The Tigers have already checked quite a few of their offseason boxes as the Winter Meetings begin in Nashville. They acquired Francisco Rodriguez and Cameron Maybin in trades and signed Jordan Zimmermann and Mike Pelfrey as free agents. The club has about $160 million committed for 2016, leaving them with $10-$20 million left to spend before they exceed their 2015 payroll allocations. But that’s hot stove talk. We talk about dollars and cents to evaluate the quality of a signing, as I did when the Tigers inked Zimmermann last week.
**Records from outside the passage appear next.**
-- pv_equiv track=rewrite | github.com/popphylotools/HiMAP_v2 | himap/parse_msa.py | find_exon_spans
-- ===== SOURCE A (Python) =====
-- def find_exon_spans(seq, intron_spans):
--     length = len(seq)
--
--     if len(intron_spans) == 0:
--         return [(0, length)]
--
--     elif len(intron_spans) == 1:
--         bp = intron_spans[0]
--         return [(0, bp[0]), (bp[1], length)]
--
--     elif len(intron_spans) > 1:
--         exonCoords = [(0, intron_spans[0][0])]  # first exon
--
--         for i in list(range(len(intron_spans) + 1))[1:-1]:  # all intermediate exons
--             ex_start = intron_spans[i - 1][1]
--             ex_end = intron_spans[i][0]
--             exonCoords.append((ex_start, ex_end))
--
--         exonCoords.append((intron_spans[-1][1], length))  # last exon
--         return exonCoords
-- ===== SOURCE B (Python) =====
-- def find_exon_spans(seq, intron_spans):
--     points = [0]
--     for s, e in intron_spans:
--         points.append(s)
--         points.append(e)
--     points.append(len(seq))
--     return [(points[i], points[i + 1]) for i in range(0, len(points), 2)]
-- ===== Notes on version B (the rewrite author's own statement) =====
-- stated objective: simpler
-- what changed: Replaces A's three-way case analysis (0/1/many introns) and index-based middle loop with a single uniform pass: build one flat boundary list [0, s1, e1, ..., sk, ek, len(seq)] and pair adjacent boundaries two at a time.
import Mathlib
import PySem

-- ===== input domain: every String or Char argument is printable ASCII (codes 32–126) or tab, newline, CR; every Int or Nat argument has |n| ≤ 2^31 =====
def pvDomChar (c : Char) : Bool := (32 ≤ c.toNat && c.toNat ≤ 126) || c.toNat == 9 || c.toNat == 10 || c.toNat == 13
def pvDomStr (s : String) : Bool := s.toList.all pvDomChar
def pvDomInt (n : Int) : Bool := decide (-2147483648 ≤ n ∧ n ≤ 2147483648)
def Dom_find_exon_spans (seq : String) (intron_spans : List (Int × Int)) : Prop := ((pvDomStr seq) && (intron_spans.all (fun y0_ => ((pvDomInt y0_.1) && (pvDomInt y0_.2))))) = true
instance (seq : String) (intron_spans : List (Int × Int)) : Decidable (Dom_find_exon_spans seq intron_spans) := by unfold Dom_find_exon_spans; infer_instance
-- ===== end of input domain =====

-- B replaces A's three-way case analysis with one uniform boundary-list-then-pair pass (objective: simpler).


-- ===== PORT A =====
def find_exon_spans (seq : String) (intron_spans : List (Int × Int)) : List (Int × Int) :=
  let length : Int := PySem.Str.len seq
  if intron_spans.length == 0 then
    [(0, length)]
  else if intron_spans.length == 1 then
    let bp := PySem.List.pyGetD intron_spans 0 (0, 0)
    [(0, bp.1), (bp.2, length)]
  else
    let exonCoords : List (Int × Int) := [(0, (PySem.List.pyGetD intron_spans 0 (0, 0)).1)]
    let idxs := PySem.List.slice (PySem.List.pyRange 0 ((intron_spans.length : Int) + 1) 1) (some 1) (some (-1))
    let exonCoords := idxs.foldl (fun acc i =>
      acc ++ [((PySem.List.pyGetD intron_spans (i - 1) (0, 0)).2,
               (PySem.List.pyGetD intron_spans i (0, 0)).1)]) exonCoords
    exonCoords ++ [((PySem.List.pyGetD intron_spans (-1) (0, 0)).2, length)]

-- ===== PORT B =====
-- the comprehension '[(points[i], points[i+1]) for i in range(0, len(points), 2)]' as structural recursion two at a time
def pvPairUp : List Int → List (Int × Int)
  | a :: b :: rest => (a, b) :: pvPairUp rest
  | _ => []

def find_exon_spans_alt (seq : String) (intron_spans : List (Int × Int)) : List (Int × Int) :=
  let points : List Int :=
    (intron_spans.foldl (fun acc p => acc ++ [p.1, p.2]) [0]) ++ [(PySem.Str.len seq : Int)]
  pvPairUp points

-- ===== PRECONDITION & SPEC =====
def Spec_find_exon_spans (seq : String) (intron_spans : List (Int × Int)) (out : List (Int × Int)) : Prop := out = find_exon_spans_alt seq intron_spans
instance (seq : String) (intron_spans : List (Int × Int)) (out : List (Int × Int)) : Decidable (Spec_find_exon_spans seq intron_spans out) := by unfold Spec_find_exon_spans; infer_instance

-- ===== CLAIM (what is proved, stated in full; the proofs are below) =====
def Claim_equal_find_exon_spans : Prop := ∀ (seq : String) (intron_spans : List (Int × Int)), Dom_find_exon_spans seq intron_spans → Spec_find_exon_spans seq intron_spans (find_exon_spans seq intron_spans)

-- ===== LEMMAS AND PROOFS =====

-- common reference shape: (prev, s1) :: (e1, s2) :: … :: (ek, len)
def pvExons (prev : Int) : List (Int × Int) → Int → List (Int × Int)
  | [], len => [(prev, len)]
  | (s, e) :: rest, len => (prev, s) :: pvExons e rest len

-- adjacent-pairs part shared by the A-side characterisation
def pvAdj : List (Int × Int) → List (Int × Int)
  | x :: y :: r => (x.2, y.1) :: pvAdj (y :: r)
  | _ => []

theorem pvPairUp_flat (l : List (Int × Int)) (prev L : Int) :
    pvPairUp (prev :: (l.flatMap (fun p => [p.1, p.2]) ++ [L])) = pvExons prev l L := by
  induction l generalizing prev with
  | nil => simp [pvPairUp, pvExons]
  | cons p rest ih => cases p; simp [pvPairUp, pvExons, ih]

theorem alt_eq_exons (seq : String) (l : List (Int × Int)) :
    find_exon_spans_alt seq l = pvExons 0 l (PySem.Str.len seq) := by
  unfold find_exon_spans_alt
  rw [PySem.List.foldl_append_eq_flatMap]
  simpa using pvPairUp_flat l 0 (PySem.Str.len seq)

theorem exons_shape (prev L : Int) (l : List (Int × Int)) (h : l ≠ []) :
    pvExons prev l L = (prev, (l.headI).1) :: (pvAdj l ++ [((l.getLast h).2, L)]) := by
  induction l generalizing prev with
  | nil => exact absurd rfl h
  | cons p rest ih =>
    cases p with
    | mk s e =>
      cases rest with
      | nil => simp [pvExons, pvAdj]
      | cons q r =>
        rw [show pvExons prev ((s, e) :: q :: r) L = (prev, s) :: pvExons e (q :: r) L from rfl]
        rw [ih e (by simp)]
        simp [pvAdj, List.headI, List.getLast]

theorem map_idx_adj (p : Int × Int) (l : List (Int × Int)) :
    (PySem.List.pyRange 1 ((p :: l).length : Int) 1).map
      (fun i => ((PySem.List.pyGetD (p :: l) (i - 1) (0, 0)).2,
                 (PySem.List.pyGetD (p :: l) i (0, 0)).1))
    = pvAdj (p :: l) := by
  induction l generalizing p with
  | nil => simp [PySem.List.pyRange_one_eq_nil, pvAdj]
  | cons q r ih =>
    rw [PySem.List.pyRange_one_cons (by push_cast [List.length_cons]; omega)]
    simp only [List.map_cons]
    have h1 : ((PySem.List.pyGetD (p :: q :: r) (1 - 1) (0, 0)).2,
               (PySem.List.pyGetD (p :: q :: r) (1 : Int) (0, 0)).1) = (p.2, q.1) := by
      norm_num
      all_goals simp [pysem]
    rw [h1]
    show _ = pvAdj (p :: q :: r)
    rw [pvAdj]
    congr 1
    rw [← ih q]
    -- shift the index range by one
    rw [PySem.List.pyRange_one, PySem.List.pyRange_one]
    rw [List.map_map, List.map_map]
    have hlen : (((q :: r).length : Int) - 1).toNat = (((p :: q :: r).length : Int) - 2).toNat := by
      simp; omega
    rw [hlen]
    apply List.map_congr_left
    intro k _
    simp only [Function.comp]
    have e1 : (1 : Int) + 1 + k - 1 = ((k + 1 : Nat) : Int) := by push_cast; ring
    have e2 : (1 : Int) + 1 + k = ((k + 2 : Nat) : Int) := by push_cast; ring
    have e3 : (1 : Int) + k - 1 = ((k : Nat) : Int) := by omega
    have e4 : (1 : Int) + k = ((k + 1 : Nat) : Int) := by push_cast; ring
    rw [e1, e2, e3, e4]
    rw [PySem.List.pyGetD_natCast, PySem.List.pyGetD_natCast,
        PySem.List.pyGetD_natCast, PySem.List.pyGetD_natCast]
    simp [List.getD]

theorem slice_one_negone (xs : List Int) :
    PySem.List.slice xs (some 1) (some (-1)) = xs.tail.dropLast := by
  simp only [PySem.List.slice, Int.reduceNeg, Order.lt_one_iff, PySem.List.clampIdx_neg_ofNat,
    zero_le_one, PySem.List.clampIdx_of_nonneg, Int.toNat_one]
  cases xs with
  | nil => simp
  | cons a l => simp [List.dropLast_eq_take]

theorem slice_mid (m : Nat) (hm : 1 ≤ m) :
    PySem.List.slice (PySem.List.pyRange 0 ((m : Int) + 1) 1) (some 1) (some (-1))
    = PySem.List.pyRange 1 (m : Int) 1 := by
  rw [slice_one_negone]
  rw [PySem.List.pyRange_one_cons (by positivity)]
  rw [List.tail_cons]
  rw [PySem.List.pyRange_one_succ_right (by exact_mod_cast hm)]
  exact List.dropLast_concat

theorem getD_neg_one_getLast (l : List (Int × Int)) (h : l ≠ []) :
    PySem.List.pyGetD l (-1) (0, 0) = l.getLast h := by
  simp [PySem.List.pyGetD, PySem.List.pyGet?, PySem.List.pyIdx?]
  rw [if_pos (by cases l; exact absurd rfl h; simp)]
  simp
  rw [List.getElem?_eq_getElem (by cases l; exact absurd rfl h; simp)]
  simp [List.getLast_eq_getElem]

theorem a_eq_exons (seq : String) (l : List (Int × Int)) :
    find_exon_spans seq l = pvExons 0 l (PySem.Str.len seq) := by
  unfold find_exon_spans
  cases l with
  | nil => simp [pvExons]
  | cons p rest =>
    cases rest with
    | nil =>
      cases p with
      | mk s e =>
        simp [pvExons, pysem]
    | cons q r =>
      simp only [List.length_cons, beq_iff_eq]
      rw [if_neg (by omega), if_neg (by omega)]
      have hm : ((r.length + 1 + 1 : Nat) : Int) = ((r.length + 2 : Nat) : Int) := by push_cast; ring
      rw [hm, slice_mid (r.length + 2) (by omega)]
      have hlen : ((r.length + 2 : Nat) : Int) = ((p :: q :: r).length : Int) := by simp; ring
      rw [hlen]
      rw [PySem.List.foldl_append_singleton_eq_map]
      rw [map_idx_adj p (q :: r)]
      rw [getD_neg_one_getLast (p :: q :: r) (by simp)]
      have a0 : PySem.List.pyGetD (p :: q :: r) (0 : Int) (0, 0) = p := by
        simp [pysem]
      rw [a0]
      rw [exons_shape 0 (PySem.Str.len seq) (p :: q :: r) (by simp)]
      simp [List.headI]

-- ===== VERDICT (by name: the statement is the Claim_ definition above) =====
theorem find_exon_spans_spec : Claim_equal_find_exon_spans := by
  intro seq l _
  unfold Spec_find_exon_spans
  rw [a_eq_exons, alt_eq_exons]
But things get to be more fun when you go beyond “good contract/bad contract” and talk about the players as players. So let’s get to know Jordan Zimmermann, New Tigers Pitcher.

First, the absolute basics. Zimmermann is a right-handed starter who will turn 30 in May. He’s pitched in parts of seven seasons with the Nationals and has tallied 1094 major league innings. That spans 178 starts and he’s recorded an 86 ERA- and 88 FIP- in his career. In laymen’s terms, Zimmermann is a guy who typically tosses about 200 innings and comes in about 10-15% better than the league average pitcher. Essentially, he’s been a 3-4 WAR pitcher for most of his career.

Let’s compare him, in an overall sense, to all pitchers since 2009 with 300 innings pitched (only counting statistics as starters). That’s 225 starting pitchers. Of the group, he has the 28th best park-adjusted ERA, near guys like Scherzer, Cole, Bumgarner, and Kluber. He’s 37th using FIP, near guys like Cobb, Gray, and Latos. But that’s his career, and while we care a little bit about him in 2010, that was also a very long time ago. Let’s look only at 2012-2015, same parameters otherwise. Since 2012, he’s 17th in ERA- (82) near guys like Arrieta, Hamels, and Strasburg. He’s 32nd in FIP- (88).

In other words, by performance, Zimmermann has been somewhere between the 15th and 35th best starting pitcher in baseball during his career. I typically think of #1/aces as being top 15 starters, so that puts Zimmermann somewhere in the very good #3 to solid #2 range. He’ll get points for durability over the last five seasons, as some of the guys ahead of him have either burned out or are yet to show their ability to handle a heavy workload. It would be difficult to paint Zimmermann as any sort of ace, but he’s performed like a decidedly above average starter. I don’t really care about rankings, so that’s good enough for me.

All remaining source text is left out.